Основной материальный, потребительский интерес полюдья заключался в том, что весь осенне-зимний сезон князь и его дружина жили на чужой счет, побирались, получая корма от своих «пактиотов». В этом свидетельство Константина полностью совпадает с показаниями арабских авторов. По словам Ибн Русте, русы «питаются лишь тем, что привозят из земли славян». Гардизи пишет: «Всегда 100–200 из них [русов] ходят к славянам и насильно берут у них на свое содержание, пока там находятся».

Подарки «людей» князю, в отличие от натуральных даннических выплат, состояли из изделий ремесленного производства. Согласно показанию Ибн Русте, «царь славян» ежегодно объезжает своих подданных, «и если у кого из них есть дочь, то царь берет себе по одному из ее платьев в год, а если сын, то также берет по одному из платьев в год. У кого же нет ни сына, ни дочери, то дает по одному из платьев жены или рабыни в год».

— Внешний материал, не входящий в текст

-- pv_equiv track=rewrite | github.com/dr-lamia/AI_dental_lifestyle | streamlit_app_behaviors.py | build_group_map
-- ===== SOURCE A (Python) =====
-- def build_group_map(feature_names, num_cols, cat_cols):
--     group_map = {}
--     for i, name in enumerate(feature_names):
--         if name.startswith("num__"):
--             orig = name[len("num__"):]
--         elif name.startswith("cat__"):
--             orig = None
--             for c in cat_cols:
--                 prefix = f"cat__{c}_"
--                 if name.startswith(prefix):
--                     orig = c
--                     break
--             if orig is None:
--                 orig = name
--         else:
--             orig = name
--         group_map.setdefault(orig, []).append(i)
--     return group_map
-- ===== SOURCE B (Python) =====
-- def build_group_map(feature_names, num_cols, cat_cols):
--     def origin(name):
--         if name.startswith("num__"):
--             return name[5:]
--         if name.startswith("cat__"):
--             return next((c for c in cat_cols if name.startswith(f"cat__{c}_")), name)
--         return name
--
--     origins = [origin(n) for n in feature_names]
--     keys = list(dict.fromkeys(origins))
--     return {k: [i for i, o in enumerate(origins) if o == k] for k in keys}
-- ===== Notes on version B (the rewrite author's own statement) =====
-- stated objective: alternative
-- what changed: Replaces the single interleaved loop that accumulates indices into a dict via setdefault-append with two separate passes: first resolve every feature name to its origin key (using next/find over cat_cols instead of a break loop), then build the result as a dict comprehension over the first-occurrence-deduplicated keys, collecting each key's indices by a scan over the origins list.
import Mathlib
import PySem

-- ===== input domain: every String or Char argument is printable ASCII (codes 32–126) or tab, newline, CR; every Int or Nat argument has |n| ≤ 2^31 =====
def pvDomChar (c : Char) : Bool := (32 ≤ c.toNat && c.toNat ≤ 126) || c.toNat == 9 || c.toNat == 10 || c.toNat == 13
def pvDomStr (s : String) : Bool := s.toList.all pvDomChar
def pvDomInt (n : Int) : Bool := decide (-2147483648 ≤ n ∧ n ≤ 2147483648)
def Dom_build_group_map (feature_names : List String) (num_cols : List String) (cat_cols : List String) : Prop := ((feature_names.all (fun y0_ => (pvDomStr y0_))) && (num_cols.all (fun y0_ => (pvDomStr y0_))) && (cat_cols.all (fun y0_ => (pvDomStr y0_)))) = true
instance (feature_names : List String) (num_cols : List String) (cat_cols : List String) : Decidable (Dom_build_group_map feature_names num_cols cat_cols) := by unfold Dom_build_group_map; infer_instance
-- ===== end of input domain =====

-- B splits A's interleaved setdefault-append loop into two passes: resolve every name to
-- its origin key, then build the grouping per distinct key (alternative decomposition).

-- ===== PORT A =====
-- inner 'for c in cat_cols: … break' loop of A
def pvAFindCat (name : String) : List String → Option String
  | [] => none
  | c :: rest =>
      if PySem.Str.startswith name ("cat__" ++ c ++ "_") then some c
      else pvAFindCat name rest

def build_group_map (feature_names : List String) (num_cols : List String) (cat_cols : List String) : List (String × List Int) :=
  ((PySem.List.enumerate feature_names 0).foldl (fun d (p : Int × String) =>
      let name := p.2
      let orig : String :=
        if PySem.Str.startswith name "num__" then PySem.Str.slice name (some 5) none
        else if PySem.Str.startswith name "cat__" then
          match pvAFindCat name cat_cols with
          | some c => c
          | none => name
        else name
      d.modify orig [] (fun v => v ++ [p.1])) PySem.Dict.empty).items

-- ===== PORT B =====
-- B's resolver: num__ prefix stripped, else first matching cat column via find?, else the name itself
def pvBOrigin (cat_cols : List String) (name : String) : String :=
  if PySem.Str.startswith name "num__" then PySem.Str.slice name (some 5) none
  else if PySem.Str.startswith name "cat__" then
    (cat_cols.find? (fun c => PySem.Str.startswith name ("cat__" ++ c ++ "_"))).getD name
  else name

def build_group_map_alt (feature_names : List String) (num_cols : List String) (cat_cols : List String) : List (String × List Int) :=
  let origins := feature_names.map (pvBOrigin cat_cols)
  let keys := PySem.List.dedup origins
  keys.map (fun k =>
    (k, ((PySem.List.enumerate origins 0).filter (fun p => p.2 == k)).map (fun p => p.1)))

-- ===== PRECONDITION & SPEC =====
def Spec_build_group_map (feature_names : List String) (num_cols : List String) (cat_cols : List String) (out : List (String × List Int)) : Prop := out = build_group_map_alt feature_names num_cols cat_cols
instance (feature_names : List String) (num_cols : List String) (cat_cols : List String) (out : List (String × List Int)) : Decidable (Spec_build_group_map feature_names num_cols cat_cols out) := by unfold Spec_build_group_map; infer_instance

-- ===== CLAIM (what is proved, stated in full; the proofs are below) =====
def Claim_equal_build_group_map : Prop := ∀ (feature_names : List String) (num_cols : List String) (cat_cols : List String), Dom_build_group_map feature_names num_cols cat_cols → Spec_build_group_map feature_names num_cols cat_cols (build_group_map feature_names num_cols cat_cols)

-- ===== LEMMAS AND PROOFS =====

-- A's break-loop over cat_cols is List.find?
theorem pvAFindCat_eq_find? (name : String) (cs : List String) :
    pvAFindCat name cs = cs.find? (fun c => PySem.Str.startswith name ("cat__" ++ c ++ "_")) := by
  induction cs with
  | nil => rfl
  | cons c rest ih =>
      simp only [pvAFindCat, List.find?_cons, ih]
      cases PySem.Str.startswith name ("cat__" ++ c ++ "_") <;> rfl

-- A's inline origin computation is B's resolver
theorem pvA_orig_eq (cat_cols : List String) (name : String) :
    (if PySem.Str.startswith name "num__" then PySem.Str.slice name (some 5) none
     else if PySem.Str.startswith name "cat__" then
       match pvAFindCat name cat_cols with
       | some c => c
       | none => name
     else name) = pvBOrigin cat_cols name := by
  unfold pvBOrigin
  rw [pvAFindCat_eq_find?]
  cases h : List.find? (fun c => PySem.Str.startswith name ("cat__" ++ c ++ "_")) cat_cols <;>
    simp [Option.getD]

-- enumerate commutes with map on the elements
theorem enumerate_map {α β : Type} (f : α → β) (xs : List α) (s : Int) :
    PySem.List.enumerate (xs.map f) s = (PySem.List.enumerate xs s).map (fun p => (p.1, f p.2)) := by
  induction xs generalizing s with
  | nil => simp [PySem.List.enumerate_nil]
  | cons x xs ih => simp [PySem.List.enumerate_cons, ih]

theorem build_group_map_spec : Claim_equal_build_group_map := by
  intro fns num_cols cat_cols _
  unfold Spec_build_group_map build_group_map build_group_map_alt
  -- rewrite A's fold to use B's resolver as key function
  have hfun : (fun (d : PySem.Dict String (List Int)) (p : Int × String) =>
      let name := p.2
      let orig : String :=
        if PySem.Str.startswith name "num__" then PySem.Str.slice name (some 5) none
        else if PySem.Str.startswith name "cat__" then
          match pvAFindCat name cat_cols with
          | some c => c
          | none => name
        else name
      d.modify orig [] (fun v => v ++ [p.1])) =
      (fun d p => d.modify (pvBOrigin cat_cols p.2) [] (fun v => v ++ [p.1])) := by
    funext d p
    simp only [pvA_orig_eq]
  rw [hfun]
  set E := PySem.List.enumerate fns 0 with hE
  set g := pvBOrigin cat_cols with hg
  -- A's dict
  set D := E.foldl (fun d p => d.modify (g p.2) [] (fun v => v ++ [p.1])) PySem.Dict.empty with hD
  have hnodup : D.keys.Nodup := by
    rw [hD]
    exact PySem.Dict.nodup_keys_foldl_modify_key E (fun p => g p.2) _ _ _ PySem.Dict.nodup_keys_empty
  have hkeys : D.keys = PySem.Set.ofList (fns.map g) := by
    rw [hD, PySem.Dict.keys_foldl_modify_key]
    have : E.map (fun p => g p.2) = fns.map g := by
      rw [hE]
      conv_rhs => rw [← PySem.List.map_snd_enumerate fns 0]
      rw [List.map_map]
      rfl
    rw [this]
    simp [PySem.Set.update, PySem.Dict.keys_empty, PySem.Set.ofList_eq_foldl]
  have hgetD : ∀ k, D.getD k [] =
      ((PySem.List.enumerate (fns.map g) 0).filter (fun p => p.2 == k)).map (fun p => p.1) := by
    intro k
    have hfold : D = (E.map (fun p => ((g p.2 : String), p.1))).foldl
        (fun d q => d.modify q.1 [] (fun v => v ++ [q.2])) PySem.Dict.empty := by
      rw [hD, List.foldl_map]
    rw [hfold, PySem.Dict.getD_foldl_modify_append, PySem.Dict.getD_empty]
    rw [enumerate_map]
    simp only [List.filter_map, List.map_map, List.nil_append]
    rfl
  have hitems : D.items = D.keys.map (fun k => (k, D.getD k [])) :=
    PySem.Dict.items_eq_map_keys D hnodup []
  rw [hitems, hkeys]
  simp only [PySem.List.dedup_eq_ofList]
  apply List.map_congr_left
  intro k _
  rw [hgetD k]

-- ===== VERDICT (by name: the statement is the Claim_ definition above) =====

Итак, полюдье и дань устанавливали внутри зависимого от Киева населения Русской земли довольно четкую политическую градацию. Часть его («языки», угличи, радимичи) была связана с Киевом только внешним образом, посредством унизительной даннической зависимости; в остальном это «племя смердье» было предоставлено самому себе. Большинство же «примученных» русами восточнославянских племен в ходе исторического развития Русской земли перестало платить дань киевскому князю. Отныне их зависимость от князя выражалась в обязанности «вознаграждения» его за общественную службу.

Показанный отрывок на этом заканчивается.